You’ve tried magnesium supplements. You’ve eliminated trigger foods. You’ve darkened your room, managed your stress, stayed hydrated. Yet the migraines keep coming, sometimes weekly, sometimes daily, always unpredictable. Your standard bloodwork is normal. Your doctor says your magnesium level is fine. But something in your biology is still misfiring, and it has nothing to do with the amount of magnesium you’re consuming. The problem may be genetic.

Written by the SelfDecode Research Team

✔️ Reviewed by a licensed physician

Migraine is not a simple magnesium deficiency disease. It’s a neurological condition rooted in how your brain’s neurons fire, how your blood vessels respond to chemical signals, and how your body clears certain neurotransmitters. Six genes control these processes. When variants in these genes are present, your neurons become hyperexcitable, your serotonin signaling fragments, your cerebrovascular tone dysregulates, and your pain pathways amplify.
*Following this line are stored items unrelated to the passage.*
-- pv_equiv track=rewrite | github.com/AhmedMujtabaIBM/guardium-supported-datasources-v2 | consolidation-script2/Helpers/helpers.py | format_feature_a
-- ===== SOURCE A (Python) =====
-- def format_feature_a(key_,original_data):
--     for i in original_data:
--         if(len(key_) != len(i)):
--             raise(TypeError(f"{i} must be same length as {key_} "))
--     formatted_data = {}
--
--     for i in key_:
--         formatted_data[i] = set()
--
--     for entry in original_data:
--         for i,x in enumerate(key_):
--             formatted_data[x].add(entry[i])
--         # database_name, database_version, os_name, os_version = entry
--         # formatted_data['DatabaseName'].add(database_name)
--         # formatted_data['DatabaseVersion'].add(database_version)
--         # formatted_data['OSName'].add(os_name)
--         # formatted_data['OSVersion'].add(os_version)
--     for i in key_:
--         formatted_data[i] = sorted(formatted_data[i])
--
--     return formatted_data
-- ===== SOURCE B (Python) =====
-- def format_feature_a(key_, original_data):
--     for i in original_data:
--         if(len(key_) != len(i)):
--             raise(TypeError(f"{i} must be same length as {key_} "))
--     cols = {}
--     for idx, k in enumerate(key_):
--         cols.setdefault(k, []).append(idx)
--     return {k: sorted({entry[i] for entry in original_data for i in idxs})
--             for k, idxs in cols.items()}
-- ===== Notes on version B (the rewrite author's own statement) =====
-- stated objective: alternative
-- what changed: B groups column indices per key name once and builds the result column-by-column with a set/dict comprehension, instead of A's seeding empty sets and updating every bucket row-by-row.
import Mathlib
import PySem

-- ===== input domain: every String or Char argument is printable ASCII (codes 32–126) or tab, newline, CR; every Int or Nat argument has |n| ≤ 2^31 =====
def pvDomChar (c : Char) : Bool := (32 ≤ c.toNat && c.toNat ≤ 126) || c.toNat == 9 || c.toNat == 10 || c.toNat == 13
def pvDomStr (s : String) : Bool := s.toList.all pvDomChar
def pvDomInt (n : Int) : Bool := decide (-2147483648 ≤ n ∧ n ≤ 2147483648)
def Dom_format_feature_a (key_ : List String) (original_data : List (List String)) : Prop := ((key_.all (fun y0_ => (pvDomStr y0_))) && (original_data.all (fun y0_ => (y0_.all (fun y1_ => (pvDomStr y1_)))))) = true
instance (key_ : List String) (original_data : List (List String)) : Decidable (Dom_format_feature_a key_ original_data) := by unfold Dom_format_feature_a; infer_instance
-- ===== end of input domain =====

-- B groups column indices per key once and reads values column-wise instead of A's row-major bucket updates; same return value on all inputs where A returns.


-- ===== PORT A =====
-- Row-major: seed every key with an empty set, add each entry's value to its key's
-- bucket, then sort each bucket.  The final Python loop reassigns each existing key
-- in place (insertion order kept), so it is the map over the dict's items.
-- Under Pre_ every entry[i] access is in range; pyGetD's default is never used there.
def format_feature_a (key_ : List String) (original_data : List (List String)) : List (String × List String) :=
  let d0 : PySem.Dict String (PySem.Set String) :=
    key_.foldl (fun d k => d.insert k PySem.Set.empty) PySem.Dict.empty
  let d1 : PySem.Dict String (PySem.Set String) :=
    original_data.foldl (fun d entry =>
      (PySem.List.enumerate key_).foldl
        (fun d p => d.modify p.2 PySem.Set.empty
          (fun s => PySem.Set.add s (PySem.List.pyGetD entry p.1 ""))) d) d0
  d1.items.map (fun p => (p.1, PySem.List.sorted p.2 (fun x => x) false))

-- ===== PORT B =====
-- Column-major: group the column indices by key name once
-- ('cols.setdefault(k, []).append(idx)' is Dict.modify with default []), then for
-- each key sort the set of values read column-wise from all rows.
def format_feature_a_alt (key_ : List String) (original_data : List (List String)) : List (String × List String) :=
  let cols : PySem.Dict String (List Int) :=
    (PySem.List.enumerate key_).foldl
      (fun d p => d.modify p.2 [] (fun l => l ++ [p.1])) PySem.Dict.empty
  cols.items.map (fun p =>
    (p.1, PySem.List.sorted
      (PySem.Set.ofList (original_data.flatMap
        (fun e => p.2.map (fun i => PySem.List.pyGetD e i ""))))
      (fun x => x) false))

-- ===== PRECONDITION & SPEC =====
-- Pre_ excludes exactly the inputs with a row whose length differs from key_'s length,
-- on which both A and B raise TypeError (the validation loop).
def Pre_format_feature_a (key_ : List String) (original_data : List (List String)) : Prop :=
  ∀ row ∈ original_data, row.length = key_.length
instance (key_ : List String) (original_data : List (List String)) : Decidable (Pre_format_feature_a key_ original_data) := by unfold Pre_format_feature_a; infer_instance
def pvWitness_format_feature_a : List String × List (List String) :=
  (["DatabaseName", "OSName"], [["db2", "linux"], ["db2", "aix"], ["oracle", "linux"]])
def Spec_format_feature_a (key_ : List String) (original_data : List (List String)) (out : List (String × List String)) : Prop := out = format_feature_a_alt key_ original_data
instance (key_ : List String) (original_data : List (List String)) (out : List (String × List String)) : Decidable (Spec_format_feature_a key_ original_data out) := by unfold Spec_format_feature_a; infer_instance

-- ===== CLAIM (what is proved, stated in full; the proofs are below) =====
def Claim_equal_format_feature_a : Prop := ∀ (key_ : List String) (original_data : List (List String)), Dom_format_feature_a key_ original_data → Pre_format_feature_a key_ original_data → Spec_format_feature_a key_ original_data (format_feature_a key_ original_data)

-- ===== LEMMAS AND PROOFS =====

-- adding an element already present leaves a set unchanged
theorem set_add_of_mem {s : PySem.Set String} {x : String} (h : x ∈ s) : PySem.Set.add s x = s := by
  simp [PySem.Set.add, PySem.Set.contains_eq_listContains, h]

-- updating a set with elements it already has leaves it unchanged
theorem set_update_of_subset (xs : List String) (s : PySem.Set String) (h : ∀ x ∈ xs, x ∈ s) :
    PySem.Set.update s xs = s := by
  induction xs generalizing s with
  | nil => rfl
  | cons x xs ih =>
    have hc : PySem.Set.update s (x :: xs) = PySem.Set.update (PySem.Set.add s x) xs := rfl
    rw [hc, set_add_of_mem (h x (by simp))]
    exact ih s (fun y hy => h y (by simp [hy]))

theorem set_update_append (s : PySem.Set String) (a b : List String) :
    PySem.Set.update s (a ++ b) = PySem.Set.update (PySem.Set.update s a) b := by
  simp [PySem.Set.update, List.foldl_append]

theorem set_update_empty (xs : List String) :
    PySem.Set.update PySem.Set.empty xs = PySem.Set.ofList xs := rfl

-- A's seeding loop: every lookup is the empty set
theorem d0_getD (l : List String) (d : PySem.Dict String (PySem.Set String)) (k : String)
    (h : d.getD k PySem.Set.empty = PySem.Set.empty) :
    ((l.foldl (fun d k => d.insert k PySem.Set.empty) d).getD k PySem.Set.empty) = PySem.Set.empty := by
  induction l generalizing d with
  | nil => exact h
  | cons x xs ih =>
    refine ih _ ?_
    rw [PySem.Dict.getD_insert]
    split
    · rfl
    · exact h

-- A's per-row loop: its effect at key k is adding that row's values at k's columns
theorem inner_getD (l : List (Int × String)) (d : PySem.Dict String (PySem.Set String))
    (e : List String) (k : String) :
    ((l.foldl (fun d p => d.modify p.2 PySem.Set.empty
        (fun s => PySem.Set.add s (PySem.List.pyGetD e p.1 ""))) d).getD k PySem.Set.empty)
    = PySem.Set.update (d.getD k PySem.Set.empty)
        ((l.filter (fun p => p.2 == k)).map (fun p => PySem.List.pyGetD e p.1 "")) := by
  induction l generalizing d with
  | nil => rfl
  | cons p l ih =>
    rw [List.foldl_cons, ih, PySem.Dict.getD_modify]
    by_cases h : k = p.2
    · subst h
      simp only [List.filter_cons, beq_self_eq_true, if_pos, List.map_cons]
      rfl
    · have hb : (p.2 == k) = false := by simp [Ne.symm h]
      simp [h, hb]

-- A's data loop: its value at key k is the set of all values in k's columns
theorem outer_getD (L : List (List String)) (key_ : List String)
    (d : PySem.Dict String (PySem.Set String)) (k : String) :
    ((L.foldl (fun d entry =>
        (PySem.List.enumerate key_).foldl (fun d p => d.modify p.2 PySem.Set.empty
          (fun s => PySem.Set.add s (PySem.List.pyGetD entry p.1 ""))) d) d).getD k PySem.Set.empty)
    = PySem.Set.update (d.getD k PySem.Set.empty)
        (L.flatMap (fun e => (((PySem.List.enumerate key_).filter (fun p => p.2 == k)).map
            (fun p => PySem.List.pyGetD e p.1 "")))) := by
  induction L generalizing d with
  | nil => rfl
  | cons e L ih =>
    rw [List.foldl_cons, ih, inner_getD, List.flatMap_cons, set_update_append]

-- B's grouping loop: its value at key k is the list of k's column indices
theorem cols_getD (l : List (Int × String)) (d : PySem.Dict String (List Int)) (k : String) :
    ((l.foldl (fun d p => d.modify p.2 [] (fun l => l ++ [p.1])) d).getD k [])
    = d.getD k [] ++ ((l.filter (fun p => p.2 == k)).map (·.1)) := by
  induction l generalizing d with
  | nil => simp
  | cons p l ih =>
    rw [List.foldl_cons, ih, PySem.Dict.getD_modify]
    by_cases h : k = p.2
    · subst h
      simp
    · have hb : (p.2 == k) = false := by simp [Ne.symm h]
      simp [h, hb]

theorem d0_keys (key_ : List String) :
    ((key_.foldl (fun (d : PySem.Dict String (PySem.Set String)) k => d.insert k PySem.Set.empty) PySem.Dict.empty).keys)
    = PySem.Set.ofList key_ := by
  rw [PySem.Dict.keys_foldl_insert, PySem.Dict.keys_empty]
  rfl

theorem d1_keys (L : List (List String)) (key_ : List String)
    (d : PySem.Dict String (PySem.Set String)) (h : d.keys = PySem.Set.ofList key_) :
    ((L.foldl (fun d entry =>
        (PySem.List.enumerate key_).foldl (fun d p => d.modify p.2 PySem.Set.empty
          (fun s => PySem.Set.add s (PySem.List.pyGetD entry p.1 ""))) d) d).keys)
    = PySem.Set.ofList key_ := by
  induction L generalizing d with
  | nil => exact h
  | cons e L ih =>
    refine ih _ ?_
    rw [PySem.Dict.keys_foldl_modify_key, h, PySem.List.map_snd_enumerate]
    exact set_update_of_subset _ _ (fun x hx => by simpa [PySem.Set.mem_ofList] using hx)

theorem cols_keys (key_ : List String) :
    (((PySem.List.enumerate key_).foldl (fun (d : PySem.Dict String (List Int)) p => d.modify p.2 []
        (fun l => l ++ [p.1])) PySem.Dict.empty).keys) = PySem.Set.ofList key_ := by
  rw [PySem.Dict.keys_foldl_modify_key, PySem.Dict.keys_empty, PySem.List.map_snd_enumerate]
  rfl

-- both results are maps over the same deduplicated key list with equal bodies
theorem ports_agree (key_ : List String) (original_data : List (List String)) :
    format_feature_a key_ original_data = format_feature_a_alt key_ original_data := by
  simp only [format_feature_a, format_feature_a_alt]
  rw [PySem.Dict.items_eq_map_keys _ (by rw [d1_keys _ _ _ (d0_keys key_)]; exact PySem.Set.nodup_ofList _) PySem.Set.empty,
      PySem.Dict.items_eq_map_keys _ (by rw [cols_keys]; exact PySem.Set.nodup_ofList _) ([] : List Int),
      d1_keys _ _ _ (d0_keys key_), cols_keys, List.map_map, List.map_map]
  refine List.map_congr_left (fun k _ => ?_)
  simp only [Function.comp]
  rw [outer_getD, d0_getD _ _ _ (by rw [PySem.Dict.getD_empty]), cols_getD, PySem.Dict.getD_empty,
      set_update_empty]
  simp [List.map_map, Function.comp_def]

-- ===== VERDICT (by name: the statement is the Claim_ definition above) =====
theorem format_feature_a_spec : Claim_equal_format_feature_a := by
  intro key_ original_data _ _
  unfold Spec_format_feature_a
  exact ports_agree key_ original_data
You can have normal blood magnesium and still suffer chronic migraines because the problem is not how much magnesium is in your bloodstream, but how your cells use the magnesium they have.

Key Insight

Six specific genes control migraine susceptibility by regulating neuronal excitability, serotonin availability, vascular tone, pain signaling, and how your brain clears neurotransmitters. Each variant creates a different migraine phenotype. That’s why standard treatments work for some people and fail for others. Once you know which genes you carry, your intervention strategy changes completely.
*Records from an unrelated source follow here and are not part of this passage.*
-- pv_equiv track=rewrite | github.com/rafaeltardivo/sort-algorithms | insertion_sort.py | first_insertion_sort
-- ===== SOURCE A (Python) =====
-- def first_insertion_sort(numbers):
--     """Non recursive first implementation of insertion sort.This one does
--     not have any optimization and it is considered to be the worst one. The
--     iteration counter will be present to show the difference between each
--     implementation.
--
--     Args:
--         numbers (list): list of integers to be sorted.
--     Returns:
--         numbers (list): sorted list.
--         iterations (int): number of iterations the algorithm took to sort
--         the list.
--
--     Args:
--         numbers (list): list of integers to be sorted.
--     Returns:
--         numbers (list): sorted list.
--     """
--     size = len(numbers)
--     iterations = 0
--
--     for i in range(size):
--         iterations += 1
--         j = i
--         while j > 0:
--             iterations += 1
--             if numbers[j] < numbers[j - 1]:
--                 numbers[j], numbers[j - 1] = numbers[j - 1], numbers[j]
--             j -= 1
--     return numbers, iterations
-- ===== SOURCE B (Python) =====
-- def first_insertion_sort(numbers):
--     """Same result as A: sorted list plus iteration count.
--
--     A's inner while loop always runs from j = i down to 1, so the count is
--     exactly n + n*(n-1)//2 regardless of the data; the values are simply the
--     sorted list.  (Unlike A, this does not sort the input list in place.)
--     """
--     n = len(numbers)
--     return sorted(numbers), n + n * (n - 1) // 2
-- ===== Notes on version B (the rewrite author's own statement) =====
-- stated objective: faster
-- what changed: Replaces the quadratic swap loops by sorted() for the values and the closed form n + n*(n-1)//2 for the iteration counter (A's inner loop always runs exactly i steps).
import Mathlib
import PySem

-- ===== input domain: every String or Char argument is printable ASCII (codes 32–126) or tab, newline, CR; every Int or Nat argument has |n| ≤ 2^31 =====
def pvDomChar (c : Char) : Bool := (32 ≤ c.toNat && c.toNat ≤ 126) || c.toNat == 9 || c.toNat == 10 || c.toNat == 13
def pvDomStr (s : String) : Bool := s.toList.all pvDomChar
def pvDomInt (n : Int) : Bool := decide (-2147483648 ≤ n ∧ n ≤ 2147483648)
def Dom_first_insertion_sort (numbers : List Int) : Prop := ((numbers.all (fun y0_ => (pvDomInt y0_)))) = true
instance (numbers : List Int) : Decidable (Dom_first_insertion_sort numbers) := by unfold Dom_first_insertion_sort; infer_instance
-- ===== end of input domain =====

-- B replaces A's quadratic swap loops by sorted() plus the closed form n + n*(n-1)//2
-- for the counter (A's inner loop always runs exactly i steps); A sorts its argument
-- in place, B does not — the equivalence proved here is about the return value only.

-- ===== PORT A =====
-- the Python while-loop 'while j > 0: …; j -= 1' as recursion on j; indices j, j-1
-- are always in range here, so List.getD is exact for the Python numbers[j] reads
def pvInner (xs : List Int) (iterations : Int) : Nat → List Int × Int
  | 0 => (xs, iterations)
  | Nat.succ j =>
      let iterations' := iterations + 1
      let xs' := if xs.getD (j+1) 0 < xs.getD j 0
                 then (xs.set (j+1) (xs.getD j 0)).set j (xs.getD (j+1) 0)
                 else xs
      pvInner xs' iterations' j

def first_insertion_sort (numbers : List Int) : List Int × Int :=
  let size := numbers.length
  (List.range size).foldl (fun st i => pvInner st.1 (st.2 + 1) i) (numbers, 0)

-- ===== PORT B =====
-- n + n*(n-1)/2 in Nat: exact for Python's // since both operands are nonnegative
def first_insertion_sort_alt (numbers : List Int) : List Int × Int :=
  let n := numbers.length
  (PySem.List.sorted numbers (fun x => x) false, ((n + n * (n - 1) / 2 : Nat) : Int))

-- ===== PRECONDITION & SPEC =====
def Spec_first_insertion_sort (numbers : List Int) (out : List Int × Int) : Prop := out = first_insertion_sort_alt numbers
instance (numbers : List Int) (out : List Int × Int) : Decidable (Spec_first_insertion_sort numbers out) := by unfold Spec_first_insertion_sort; infer_instance

-- ===== CLAIM (what is proved, stated in full; the proofs are below) =====
def Claim_equal_first_insertion_sort : Prop := ∀ (numbers : List Int), Dom_first_insertion_sort numbers → Spec_first_insertion_sort numbers (first_insertion_sort numbers)

-- ===== LEMMAS AND PROOFS =====

-- the insertion step sorted() is characterised by (sorted_eq_foldl_insertBy)
def pvIns (x : Int) (acc : List Int) : List Int :=
  PySem.List.insertBy (fun a b => decide (a < b)) x acc

-- the exact number of iterations A performs after i outer passes
def pvT : Nat → Nat
  | 0 => 0
  | i + 1 => pvT i + 1 + i

lemma pvT_closed : ∀ n : Nat, pvT n = n + n * (n - 1) / 2 := by
  intro n
  induction n with
  | zero => rfl
  | succ m ih =>
      cases m with
      | zero => rfl
      | succ k =>
          have h : (k + 1 + 1) * (k + 1 + 1 - 1) = (k + 1) * (k + 1 - 1) + 2 * (k + 1) := by
            simp only [Nat.add_sub_cancel]; ring
          simp only [pvT] at *
          omega

lemma pv_getD_append (t : List Int) (y : Int) (r : List Int) :
    (t ++ y :: r).getD t.length 0 = y := by
  induction t with
  | nil => rfl
  | cons a s ih => simpa using ih

lemma pv_take_append (t : List Int) (y : Int) (r : List Int) :
    (t ++ y :: r).take (t.length + 1) = t ++ [y] := by
  induction t with
  | nil => rfl
  | cons a s ih => simpa using ih

lemma pv_set_swap (t : List Int) (a x : Int) (rest : List Int) :
    ((t ++ a :: x :: rest).set (t.length + 1) a).set t.length x = t ++ x :: a :: rest := by
  induction t with
  | nil => rfl
  | cons b s ih => simp [ih]

-- an already-sorted prefix: the remaining comparisons never swap
lemma pvInner_no_swap : ∀ (j : Nat) (zs : List Int) (c : Int),
    j < zs.length → (zs.take (j + 1)).Pairwise (· ≤ ·) →
    pvInner zs c j = (zs, c + j) := by
  intro j
  induction j with
  | zero => intro zs c _ _; simp [pvInner]
  | succ j ih =>
      intro zs c hlen hsort
      have hj1 : j + 1 < zs.length := hlen
      have hle : zs[j] ≤ zs[j+1] := by
        have hlt : j + 2 ≤ zs.length := hlen
        have hpg := List.pairwise_iff_getElem.mp hsort j (j+1)
          (by simp [List.length_take]; omega) (by simp [List.length_take]; omega) (by omega)
        simpa using hpg
      have hns : ¬ zs.getD (j+1) 0 < zs.getD j 0 := by
        rw [List.getD_eq_getElem _ _ hj1, List.getD_eq_getElem _ _ (by omega : j < zs.length)]
        omega
      have hsort' : (zs.take (j + 1)).Pairwise (· ≤ ·) := by
        have : zs.take (j+1) = (zs.take (j+2)).take (j+1) := by
          rw [List.take_take]; simp
        rw [this]
        exact hsort.sublist (List.take_sublist _ _)
      simp only [pvInner, hns, if_false]
      rw [ih zs (c+1) (by omega) hsort']
      simp only [Prod.mk.injEq, true_and]
      push_cast; ring

lemma pv_insertBy_append (x a : Int) (hxa : x < a) : ∀ t : List Int,
    pvIns x (t ++ [a]) = pvIns x t ++ [a] := by
  intro t
  induction t with
  | nil => simp [pvIns, PySem.List.insertBy, hxa]
  | cons b s ihs =>
      simp only [pvIns, List.cons_append, PySem.List.insertBy]
      by_cases hxb : x < b
      · simp [hxb]
      · simp only [hxb, decide_false]
        simp only [pvIns] at ihs
        rw [ihs]
        simp

-- bubbling x down through a sorted prefix is insertion
lemma pvInner_bubble : ∀ (s : List Int), s.Pairwise (· ≤ ·) →
    ∀ (x : Int) (rest : List Int) (c : Int),
    pvInner (s ++ x :: rest) c s.length = (pvIns x s ++ rest, c + s.length) := by
  intro s
  induction s using List.reverseRecOn with
  | nil => intro _ x rest c; simp [pvInner, pvIns, PySem.List.insertBy]
  | append_singleton t a ih =>
      intro hsort x rest c
      have hta : ∀ y ∈ t, y ≤ a := by
        have := List.pairwise_append.mp hsort
        intro y hy; exact this.2.2 y hy a (by simp)
      have ht : t.Pairwise (· ≤ ·) := (List.pairwise_append.mp hsort).1
      have hlen : (t ++ [a]).length = t.length + 1 := by simp
      have hshape : (t ++ [a]) ++ x :: rest = t ++ a :: x :: rest := by simp
      rw [hlen, hshape]
      have hgx : (t ++ a :: x :: rest).getD (t.length + 1) 0 = x := by
        have h := pv_getD_append (t ++ [a]) x rest
        simp only [List.length_append, List.length_cons, List.length_nil, List.append_assoc,
          List.cons_append, List.nil_append, Nat.zero_add] at h
        exact h
      have hga : (t ++ a :: x :: rest).getD t.length 0 = a := pv_getD_append t a _
      by_cases hxa : x < a
      · simp only [pvInner, hgx, hga, if_pos hxa, pv_set_swap]
        rw [ih ht x (a :: rest) (c+1)]
        rw [pv_insertBy_append x a hxa t]
        simp only [Prod.mk.injEq]
        refine ⟨by simp, by push_cast; ring⟩
      · simp only [pvInner, hgx, hga, if_neg hxa]
        have hnoins : ∀ y ∈ t ++ [a], (fun a b => decide (a < b)) x y = false := by
          intro y hy
          rcases List.mem_append.mp hy with h | h
          · have := hta y h; simp; omega
          · simp at h; subst h; simp; omega
        have hins : pvIns x (t ++ [a]) = (t ++ [a]) ++ [x] :=
          PySem.List.insertBy_of_forall_not_before _ _ _ hnoins
        have hsorted' : ((t ++ a :: x :: rest).take (t.length + 1)).Pairwise (· ≤ ·) := by
          rw [pv_take_append]; exact hsort
        rw [pvInner_no_swap t.length (t ++ a :: x :: rest) (c+1) (by simp) hsorted']
        rw [hins]
        simp only [Prod.mk.injEq]
        refine ⟨by simp, by push_cast; ring⟩

-- outer-loop invariant: after i passes the state is (insert-sorted prefix ++ rest, pvT i)
lemma pv_outer_inv (xs : List Int) : ∀ i, i ≤ xs.length →
    (List.range i).foldl (fun st k => pvInner st.1 (st.2 + 1) k) (xs, 0)
      = ((xs.take i).foldl (fun acc x => pvIns x acc) [] ++ xs.drop i, (pvT i : Int)) := by
  intro i
  induction i with
  | zero => intro _; simp [pvT]
  | succ i ih =>
      intro hle
      have hi : i < xs.length := by omega
      rw [List.range_succ, List.foldl_append, ih (by omega)]
      simp only [List.foldl_cons, List.foldl_nil]
      have hS : (xs.take i).foldl (fun acc x => pvIns x acc) []
          = PySem.List.sorted (xs.take i) (fun x => x) false := by
        rw [PySem.List.sorted_eq_foldl_insertBy]; rfl
      have hSsort : ((xs.take i).foldl (fun acc x => pvIns x acc) []).Pairwise (· ≤ ·) := by
        rw [hS]
        simpa using PySem.List.sorted_pairwise (xs := xs.take i) (key := fun x => x)
      have hSlen : ((xs.take i).foldl (fun acc x => pvIns x acc) []).length = i := by
        rw [hS, PySem.List.length_sorted]
        simp [List.length_take]; omega
      have hdrop : xs.drop i = xs[i] :: xs.drop (i+1) := List.drop_eq_getElem_cons hi
      have hb := pvInner_bubble _ hSsort xs[i] (xs.drop (i+1)) ((pvT i : Int) + 1)
      rw [hSlen] at hb
      rw [hdrop, hb]
      simp only [Prod.mk.injEq]
      constructor
      · have htake : xs.take (i+1) = xs.take i ++ [xs[i]] := by
          rw [List.take_add_one, List.getElem?_eq_getElem hi]; rfl
        rw [htake, List.foldl_append]
        rfl
      · simp only [pvT]; push_cast; ring

-- ===== VERDICT (by name: the statement is the Claim_ definition above) =====
theorem first_insertion_sort_spec : Claim_equal_first_insertion_sort := by
  intro numbers _
  unfold Spec_first_insertion_sort first_insertion_sort first_insertion_sort_alt
  rw [pv_outer_inv numbers numbers.length (le_refl _)]
  simp only [List.take_length, List.drop_length, List.append_nil]
  rw [pvT_closed]
  rw [PySem.List.sorted_eq_foldl_insertBy]
  rfl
Testing reveals not just whether you have variants, but which neurological pathways are broken. That’s the difference between guessing at supplements and choosing interventions that actually address your specific biology.

So Which One Is Causing Your Migraines?

Most people with genetic migraine susceptibility carry variants in more than one of these genes. Your symptoms may look identical to someone else’s, but the underlying mechanisms are different. One person’s migraines are driven primarily by serotonin dysregulation. Another person’s are driven by excessive neuronal excitability. A third person’s are driven by vascular reactivity. Without knowing which genes you carry, you’re gambling with your treatment strategy. The supplement or lifestyle change that eliminates one person’s migraines may have zero effect on yours, or even make you worse.

Why Standard Magnesium Advice Fails

Your doctor recommended magnesium because magnesium does matter in migraine. It’s an essential cofactor for dozens of enzymatic reactions, including those that regulate vascular tone and neuronal excitability. But magnesium is not a standalone cure. If your migraines are driven by a genetic variant in your serotonin transporter, magnesium alone won’t fix it. If your COMT gene is slow, meaning you’re clearing dopamine and norepinephrine too slowly, the wrong type of magnesium might actually worsen your pain sensitivity. If your NOS3 gene is compromised, your vascular nitric oxide production is already low, and you need a different intervention entirely. This is why so many people take magnesium religiously and still suffer.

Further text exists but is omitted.